5. Check whether the Matmul API is correctly used.

   After the preceding steps are performed, you can determine whether the problem is caused by Matmul APIs. If the operator accuracy is affected due to incorrect usage of the Matmul APIs, check whether the APIs are correctly used based on the usage description and constraints of each Matmul API.

   • Case 1: The API constraints are not complied with.

     When the IterateBatch API is called in the Matmul MDL template, the operator fails to be executed. This is because the API constraints are not met. The IterateBatch API supports only the Norm template.

     To solve this problem, read the constraints of each Matmul API carefully and check whether the APIs used for operator implementation meet the constraints.

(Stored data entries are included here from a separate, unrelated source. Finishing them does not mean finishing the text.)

-- pv_equiv track=rewrite | github.com/aligeromachine/finmachine | back/money_app/src/libs/decore/f.py | dropwhile
-- ===== SOURCE A (Python) =====
-- def dropwhile(sorted_dict: dict, query: str) -> dict:
--     if not query:
--         return sorted_dict
--
--     index = 0
--     for i, (key, v) in enumerate(sorted_dict.items()):
--         if key == query:
--             index = i
--             break
--
--     if not index:
--         return sorted_dict
--
--     return {key: v for i, (key, v) in enumerate(sorted_dict.items()) if index <= i}
-- ===== SOURCE B (Python) =====
-- def dropwhile(sorted_dict: dict, query: str) -> dict:
--     # one streaming pass with a 'found' flag instead of find-index-then-filter
--     if not query:
--         return sorted_dict
--     result = {}
--     found = False
--     for key, v in sorted_dict.items():
--         found = found or key == query
--         if found:
--             result[key] = v
--     return result if result else sorted_dict
-- ===== Notes on version B (the rewrite author's own statement) =====
-- stated objective: idiomatic
-- what changed: Replaced the two-pass find-index-then-filter-by-position structure with a single streaming pass that flips a 'found' flag at the first matching key and collects from there on, falling back to the whole dict when nothing was collected.
import Mathlib
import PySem

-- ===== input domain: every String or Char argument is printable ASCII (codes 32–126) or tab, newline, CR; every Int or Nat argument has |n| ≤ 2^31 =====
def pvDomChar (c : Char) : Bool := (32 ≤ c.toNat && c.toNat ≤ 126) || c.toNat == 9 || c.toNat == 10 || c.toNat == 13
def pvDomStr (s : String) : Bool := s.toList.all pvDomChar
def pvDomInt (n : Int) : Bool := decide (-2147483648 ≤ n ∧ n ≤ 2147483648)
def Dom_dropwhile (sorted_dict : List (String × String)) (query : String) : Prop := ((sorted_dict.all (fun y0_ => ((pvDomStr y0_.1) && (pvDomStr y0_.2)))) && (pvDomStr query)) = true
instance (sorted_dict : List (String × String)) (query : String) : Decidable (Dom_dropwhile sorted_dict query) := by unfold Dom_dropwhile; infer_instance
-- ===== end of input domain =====

-- B changes the decomposition: one streaming pass with a 'found' flag instead of A's
-- find-index-then-filter-by-position two passes; same cost, same values everywhere.
-- The dict argument/results are modelled as association lists (a Python dict's keys are
-- distinct, so dict building is ported as plain list building, exact on such inputs).

-- ===== PORT A =====
-- the for-loop with break: first index whose key equals query, else the initial 0
def pvIndexLoop (q : String) : List (Int × (String × String)) → Int
  | [] => 0
  | (i, kv) :: rest => if kv.1 = q then i else pvIndexLoop q rest

def dropwhile (sorted_dict : List (String × String)) (query : String) : List (String × String) :=
  if query = "" then sorted_dict
  else
    let index := pvIndexLoop query (PySem.List.enumerate sorted_dict)
    if index = 0 then sorted_dict
    else
      -- dict comprehension over enumerate(items) keeping positions index ≤ i
      (PySem.List.enumerate sorted_dict).filterMap
        (fun p => if index ≤ p.1 then some p.2 else none)

-- ===== PORT B =====
def dropwhile_alt (sorted_dict : List (String × String)) (query : String) : List (String × String) :=
  if query = "" then sorted_dict
  else
    let st := sorted_dict.foldl
      (fun (st : List (String × String) × Bool) kv =>
        let found := st.2 || (kv.1 == query)
        (if found then st.1 ++ [kv] else st.1, found))
      ([], false)
    if st.1 = [] then sorted_dict else st.1

-- ===== PRECONDITION & SPEC =====
def Spec_dropwhile (sorted_dict : List (String × String)) (query : String) (out : List (String × String)) : Prop := out = dropwhile_alt sorted_dict query
instance (sorted_dict : List (String × String)) (query : String) (out : List (String × String)) : Decidable (Spec_dropwhile sorted_dict query out) := by unfold Spec_dropwhile; infer_instance

-- ===== CLAIM (what is proved, stated in full; the proofs are below) =====
def Claim_equal_dropwhile : Prop := ∀ (sorted_dict : List (String × String)) (query : String), Dom_dropwhile sorted_dict query → Spec_dropwhile sorted_dict query (dropwhile sorted_dict query)

-- ===== LEMMAS AND PROOFS =====

-- position of the first matching key (proof-only abbreviation)
def pvJ (sd : List (String × String)) (q : String) : Nat :=
  (sd.takeWhile (fun kv => !(kv.1 == q))).length

theorem pvIndexLoop_enumerate (sd : List (String × String)) (q : String) (s : Int) :
    pvIndexLoop q (PySem.List.enumerate sd s)
      = if sd.any (fun kv => kv.1 == q) then s + (pvJ sd q : Int) else 0 := by
  induction sd generalizing s with
  | nil => simp [PySem.List.enumerate, pvIndexLoop]
  | cons kv rest ih =>
    obtain ⟨k, v⟩ := kv
    rw [PySem.List.enumerate_cons]
    by_cases h : k = q
    · simp [pvIndexLoop, h, pvJ]
    · simp only [pvIndexLoop, h, if_false, ih, List.any_cons, pvJ]
      rw [List.takeWhile_cons]
      by_cases ha : rest.any (fun kv => kv.1 == q) = true
      · simp [ha, h]; ring
      · simp [ha, h]

theorem pvFilterMap_enumerate_drop (sd : List (String × String)) (s n : Int) :
    (PySem.List.enumerate sd s).filterMap (fun p => if n ≤ p.1 then some p.2 else none)
      = sd.drop (n - s).toNat := by
  induction sd generalizing s with
  | nil => simp [PySem.List.enumerate]
  | cons kv rest ih =>
    rw [PySem.List.enumerate_cons, List.filterMap_cons]
    by_cases h : n ≤ s
    · have h0 : (n - s).toNat = 0 := by omega
      have h1 : (n - (s + 1)).toNat = 0 := by omega
      simp [h, ih, h0, h1]
    · have h2 : (n - s).toNat = (n - (s + 1)).toNat + 1 := by omega
      simp [h, ih, h2]

theorem pvFoldB_true (q : String) (sd : List (String × String)) (acc : List (String × String)) :
    sd.foldl (fun (st : List (String × String) × Bool) kv =>
        let found := st.2 || (kv.1 == q)
        (if found then st.1 ++ [kv] else st.1, found)) (acc, true)
      = (acc ++ sd, true) := by
  induction sd generalizing acc with
  | nil => simp
  | cons kv rest ih =>
    rw [List.foldl_cons]
    show (rest.foldl _ (if (true || (kv.1 == q)) = true then acc ++ [kv] else acc, true || (kv.1 == q))) = _
    rw [Bool.true_or, if_pos rfl, ih]
    simp

theorem pvFoldB_false (q : String) (sd : List (String × String)) (acc : List (String × String)) :
    (sd.foldl (fun (st : List (String × String) × Bool) kv =>
        let found := st.2 || (kv.1 == q)
        (if found then st.1 ++ [kv] else st.1, found)) (acc, false)).1
      = acc ++ sd.drop (pvJ sd q) := by
  induction sd generalizing acc with
  | nil => simp [pvJ]
  | cons kv rest ih =>
    rw [List.foldl_cons]
    show (rest.foldl _ (if (false || (kv.1 == q)) = true then acc ++ [kv] else acc, false || (kv.1 == q))).1 = _
    rw [Bool.false_or]
    by_cases h : kv.1 = q
    · rw [if_pos (by simp [h]), show (kv.1 == q) = true by simp [h], pvFoldB_true]
      simp [pvJ, h]
    · rw [if_neg (by simp [h]), show (kv.1 == q) = false by simp [h], ih]
      simp only [pvJ]
      rw [List.takeWhile_cons]
      simp [h]

-- ===== VERDICT (by name: the statement is the Claim_ definition above) =====
theorem dropwhile_spec : Claim_equal_dropwhile := by
  intro sd q _
  unfold Spec_dropwhile dropwhile dropwhile_alt
  by_cases hq : q = ""
  · simp [hq]
  · simp only [hq, if_false]
    rw [pvIndexLoop_enumerate, pvFoldB_false, List.nil_append]
    by_cases ha : sd.any (fun kv => kv.1 == q) = true
    · have hjlt : pvJ sd q < sd.length := by
        by_contra hge
        have : sd.takeWhile (fun kv => !(kv.1 == q)) = sd := by
          refine (List.takeWhile_sublist _).eq_of_length_le ?_
          simpa [pvJ] using hge
        obtain ⟨kv, hmem, hk⟩ := List.any_eq_true.mp ha
        have := List.mem_takeWhile_imp (this ▸ hmem)
        simp [hk] at this
      have hne : sd.drop (pvJ sd q) ≠ [] := by
        simp [List.drop_eq_nil_iff]; omega
      simp only [ha, if_true, zero_add]
      by_cases hj0 : pvJ sd q = 0
      · simp [hj0]
      · have : ((pvJ sd q : Int)) ≠ 0 := by exact_mod_cast hj0
        simp only [this, if_false, hne]
        rw [pvFilterMap_enumerate_drop]
        simp
    · have hall : ∀ kv ∈ sd, (!(kv.1 == q)) = true := by
        intro kv hmem
        rw [List.any_eq_true] at ha
        push Not at ha
        simpa using ha kv hmem
      have : sd.takeWhile (fun kv => !(kv.1 == q)) = sd := List.takeWhile_eq_self_iff.mpr hall
      simp [ha, pvJ, this]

   • Case 2: The template constraints are not complied with.

     When the doMTE2Preload pre-loading template is enabled, if the K direction is not fully loaded and the template constraints are not met, the accuracy comparison fails.

     In addition to the constraints of the function APIs, the constraints of the template parameters must also be met. Check the use of the template parameters.

6. Check whether the golden script used for operator debugging is correct.

   The golden script of operators is implemented based on the function logic of custom operators and is used to check whether the operator execution result is correct. Therefore, the logic of the golden script must be the same as the implementation logic of the operators. If the golden script is incorrectly implemented, the accuracy comparison fails. In this case, the golden data is unreliable.

   Therefore, during operator accuracy demarcation and locating, you need to check the correctness of the golden script based on the logic of the custom operators, especially for operators with complex compute logic.